Abo Alsabeh, Rewayda

January 2017

The Consecutive Ones Submatrix (C1S) has a vital role in real world applications. Consequently, there are continuous concern and demand to solve this problem via efficient algorithms. These algorithms are judged on the basis of their robustness, ease of use, and their computational time. The main aim of this thesis is to convert a Pure Integer Linear Programming (ILP) with (0, 1)−matrix into Mixed Integer Linear Programming (MILP) by finding the C1S submatrix. Given a (0, 1)−matrix, we consider the C1S problem which aims to maximize the number of columns having only one block of consecutive 1’s in each row by permuting them. We suggest an evolutionary approach to solve the problem. The Genetic Algorithm (GA) is the one proposed here to rearrange the columns of the matrix by pushing them in large blocks of 1’s.

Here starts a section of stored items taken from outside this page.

-- pv_equiv track=rewrite | github.com/poig/self-research | Quantum_sat/tests/qlto_fpt_solver_conservative.py | parse_dimacs_cnf
-- ===== SOURCE A (Python) =====
-- from typing import List, Tuple, Dict, Optional
--
-- def parse_dimacs_cnf(file_content: str) -> Tuple[List[Tuple[int, ...]], int]:
--     clauses = []
--     n_vars = 0
--     current_clause = []
--     for line in file_content.splitlines():
--         line = line.strip()
--         if not line or line.startswith('c'):
--             continue
--         if line.startswith('p cnf'):
--             parts = line.split()
--             try:
--                 n_vars = int(parts[2])
--             except Exception:
--                 pass
--             continue
--         # normalize
--         line = line.replace('.', ' ')
--         tokens = line.split()
--         try:
--             lits = [int(x) for x in tokens]
--         except Exception:
--             continue
--         for lit in lits:
--             if lit == 0:
--                 if current_clause:
--                     clauses.append(tuple(current_clause))
--                 current_clause = []
--             else:
--                 current_clause.append(lit)
--     if current_clause:
--         clauses.append(tuple(current_clause))
--     return clauses, n_vars
-- ===== SOURCE B (Python) =====
-- def parse_dimacs_cnf(file_content):
--     # Pass 1: parse the header and collect every literal into one flat list.
--     n_vars = 0
--     all_lits = []
--     for raw in file_content.splitlines():
--         line = raw.strip()
--         if not line or line.startswith('c'):
--             continue
--         if line.startswith('p cnf'):
--             parts = line.split()
--             try:
--                 n_vars = int(parts[2])
--             except Exception:
--                 pass
--             continue
--         try:
--             all_lits += [int(t) for t in line.replace('.', ' ').split()]
--         except Exception:
--             continue
--     # Pass 2: split the flat literal stream on zeros into clause tuples.
--     clauses = []
--     group = []
--     for lit in all_lits:
--         if lit == 0:
--             if group:
--                 clauses.append(tuple(group))
--             group = []
--         else:
--             group.append(lit)
--     if group:
--         clauses.append(tuple(group))
--     return clauses, n_vars
-- ===== Notes on version B (the rewrite author's own statement) =====
-- stated objective: alternative
-- what changed: A builds clauses while parsing, threading (clauses, current_clause) state across lines; B is decomposed into two independent passes: first collect the header count and one flat literal list, then split that list on zeros into clause tuples.
import Mathlib
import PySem

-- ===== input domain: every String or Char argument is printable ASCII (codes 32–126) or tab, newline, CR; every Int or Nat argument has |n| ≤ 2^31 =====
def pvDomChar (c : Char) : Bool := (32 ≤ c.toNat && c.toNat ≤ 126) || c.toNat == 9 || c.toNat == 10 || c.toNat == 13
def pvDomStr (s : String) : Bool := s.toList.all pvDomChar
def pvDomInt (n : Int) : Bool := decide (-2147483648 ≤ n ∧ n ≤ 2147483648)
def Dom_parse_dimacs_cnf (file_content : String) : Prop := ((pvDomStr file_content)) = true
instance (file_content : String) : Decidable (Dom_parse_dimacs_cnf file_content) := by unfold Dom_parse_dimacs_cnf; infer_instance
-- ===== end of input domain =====

-- B re-decomposes A's single interleaved loop into two passes (collect a flat literal list, then
-- split it on zeros); same results, alternative structure.

-- ===== PORT A =====
-- A's inner 'for lit in lits' body
def pvStepLitA (st : List (List Int) × List Int) (lit : Int) : List (List Int) × List Int :=
  if lit = 0 then (if st.2 ≠ [] then st.1 ++ [st.2] else st.1, [])
  else (st.1, st.2 ++ [lit])

-- A's 'for line in file_content.splitlines()' body; state = (clauses, n_vars, current_clause)
def pvLineA (st : List (List Int) × Int × List Int) (raw : String) :
    List (List Int) × Int × List Int :=
  -- 'line = line.strip()' is inlined as 'PySem.Str.strip raw' at each use
  if (PySem.Str.strip raw == "") || PySem.Str.startswith (PySem.Str.strip raw) "c" then st
  else if PySem.Str.startswith (PySem.Str.strip raw) "p cnf" then
    match PySem.List.pyGet? (PySem.Str.split₀ (PySem.Str.strip raw)) 2 with
    | none => st                      -- IndexError caught: pass
    | some p =>
      match PySem.Int.ofStr? p with
      | none => st                    -- ValueError caught: pass
      | some v => (st.1, v, st.2.2)
  else
    match (PySem.Str.split₀ (PySem.Str.replace (PySem.Str.strip raw) "." " ")).mapM PySem.Int.ofStr? with
    | none => st                      -- ValueError caught: continue
    | some lits =>
      ((lits.foldl pvStepLitA (st.1, st.2.2)).1, st.2.1, (lits.foldl pvStepLitA (st.1, st.2.2)).2)

def pvFinishA (st : List (List Int) × Int × List Int) : List (List Int) × Int :=
  ((if st.2.2 ≠ [] then st.1 ++ [st.2.2] else st.1), st.2.1)

def parse_dimacs_cnf (file_content : String) : List (List Int) × Int :=
  pvFinishA ((PySem.Str.splitlines file_content).foldl pvLineA ([], 0, []))

-- ===== PORT B =====
-- B's pass-1 body; state = (all_lits, n_vars)
def pvLineB (st : List Int × Int) (raw : String) : List Int × Int :=
  -- 'line = line.strip()' is inlined as 'PySem.Str.strip raw' at each use
  if (PySem.Str.strip raw == "") || PySem.Str.startswith (PySem.Str.strip raw) "c" then st
  else if PySem.Str.startswith (PySem.Str.strip raw) "p cnf" then
    match PySem.List.pyGet? (PySem.Str.split₀ (PySem.Str.strip raw)) 2 with
    | none => st
    | some p =>
      match PySem.Int.ofStr? p with
      | none => st
      | some v => (st.1, v)
  else
    match (PySem.Str.split₀ (PySem.Str.replace (PySem.Str.strip raw) "." " ")).mapM PySem.Int.ofStr? with
    | none => st
    | some lits => (st.1 ++ lits, st.2)

-- B's pass-2 body; state = (clauses, group)
def pvStepZero (st : List (List Int) × List Int) (lit : Int) : List (List Int) × List Int :=
  if lit = 0 then (if st.2 ≠ [] then st.1 ++ [st.2] else st.1, [])
  else (st.1, st.2 ++ [lit])

def pvFinishB (p1 : List Int × Int) : List (List Int) × Int :=
  (((if (p1.1.foldl pvStepZero ([], [])).2 ≠ [] then
      (p1.1.foldl pvStepZero ([], [])).1 ++ [(p1.1.foldl pvStepZero ([], [])).2]
    else (p1.1.foldl pvStepZero ([], [])).1)), p1.2)

def parse_dimacs_cnf_alt (file_content : String) : List (List Int) × Int :=
  pvFinishB ((PySem.Str.splitlines file_content).foldl pvLineB ([], 0))

-- ===== PRECONDITION & SPEC =====
def Spec_parse_dimacs_cnf (file_content : String) (out : List (List Int) × Int) : Prop := out = parse_dimacs_cnf_alt file_content
instance (file_content : String) (out : List (List Int) × Int) : Decidable (Spec_parse_dimacs_cnf file_content out) := by unfold Spec_parse_dimacs_cnf; infer_instance

-- ===== CLAIM (what is proved, stated in full; the proofs are below) =====
def Claim_equal_parse_dimacs_cnf : Prop := ∀ (file_content : String), Dom_parse_dimacs_cnf file_content → Spec_parse_dimacs_cnf file_content (parse_dimacs_cnf file_content)

-- ===== LEMMAS AND PROOFS =====

theorem stepEq : pvStepLitA = pvStepZero := rfl

-- pvLineB is accumulator-homomorphic in its literal list
theorem lineB_acc (raw : String) (acc : List Int) (nv : Int) :
    pvLineB (acc, nv) raw = (acc ++ (pvLineB ([], nv) raw).1, (pvLineB ([], nv) raw).2) := by
  unfold pvLineB
  split_ifs with h1 h2
  · simp
  · cases hp : PySem.List.pyGet? (PySem.Str.split₀ (PySem.Str.strip raw)) 2 with
    | none => simp
    | some p => cases hv : PySem.Int.ofStr? p <;> simp [hv]
  · cases hl : (PySem.Str.split₀ (PySem.Str.replace (PySem.Str.strip raw) "." " ")).mapM PySem.Int.ofStr? <;> simp

theorem foldB_acc (ls : List String) (acc : List Int) (nv : Int) :
    ls.foldl pvLineB (acc, nv)
      = (acc ++ (ls.foldl pvLineB ([], nv)).1, (ls.foldl pvLineB ([], nv)).2) := by
  induction ls generalizing acc nv with
  | nil => simp
  | cons l ls ih =>
    simp only [List.foldl_cons]
    rw [lineB_acc l acc nv]
    rcases hb : pvLineB ([], nv) l with ⟨b1, nv1⟩
    rw [ih (acc ++ b1) nv1, ih b1 nv1]
    simp

-- one line of A = pass-1 line of B followed by zero-splitting of the new literals
theorem lineAB (raw : String) (cls : List (List Int)) (nv : Int) (cur : List Int) :
    pvLineA (cls, nv, cur) raw
      = (((pvLineB ([], nv) raw).1.foldl pvStepZero (cls, cur)).1,
         (pvLineB ([], nv) raw).2,
         ((pvLineB ([], nv) raw).1.foldl pvStepZero (cls, cur)).2) := by
  unfold pvLineA pvLineB
  split_ifs with h1 h2
  · simp
  · cases hp : PySem.List.pyGet? (PySem.Str.split₀ (PySem.Str.strip raw)) 2 with
    | none => simp
    | some p => cases hv : PySem.Int.ofStr? p <;> simp [hv]
  · cases hl : (PySem.Str.split₀ (PySem.Str.replace (PySem.Str.strip raw) "." " ")).mapM PySem.Int.ofStr? with
    | none => simp
    | some lits => simp [stepEq]

theorem key (ls : List String) (cls : List (List Int)) (nv : Int) (cur : List Int) :
    ls.foldl pvLineA (cls, nv, cur)
      = (((ls.foldl pvLineB ([], nv)).1.foldl pvStepZero (cls, cur)).1,
         (ls.foldl pvLineB ([], nv)).2,
         ((ls.foldl pvLineB ([], nv)).1.foldl pvStepZero (cls, cur)).2) := by
  induction ls generalizing cls nv cur with
  | nil => simp
  | cons l ls ih =>
    simp only [List.foldl_cons]
    rw [lineAB l cls nv cur]
    rcases hb : pvLineB ([], nv) l with ⟨b1, nv1⟩
    rw [ih, foldB_acc ls b1 nv1]
    simp [List.foldl_append]

-- ===== VERDICT (by name: the statement is the Claim_ definition above) =====
theorem parse_dimacs_cnf_spec : Claim_equal_parse_dimacs_cnf := by
  intro fc _
  unfold Spec_parse_dimacs_cnf parse_dimacs_cnf parse_dimacs_cnf_alt
  rw [key]
  rfl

We also consider the Consecutive Blocks Minimization (CBM) problem which is related to C1S. A new procedure is proposed to improve the C1S submatrix, which is the column insertion approach. Moreover, preprocessing by minimum degree ordering is also used. On the other hand, we suggest another approach to solve the C1S. It is using the MVEE problem. To pave the way we first solve the problem. Given a set of points C = {x 1 ,x 2 ,...,x m } ⊆ R^n , what is the minimum volume ellipsoid that encloses it? Equally interestingly, one may ask: What is the maximum volume ellipsoid that can be embedded in the set of points without containing any? These problems have a number of applications beside being interesting in their own right. If one requires that at least k of m points, k < m be enclosed in the minimum volume ellipsoid, then the problem becomes more difficult but has the potential, once solved, to detect outliers among the n points. We suggest an evolutionary-type approach for their solution. We will also highlight application areas and include computational results.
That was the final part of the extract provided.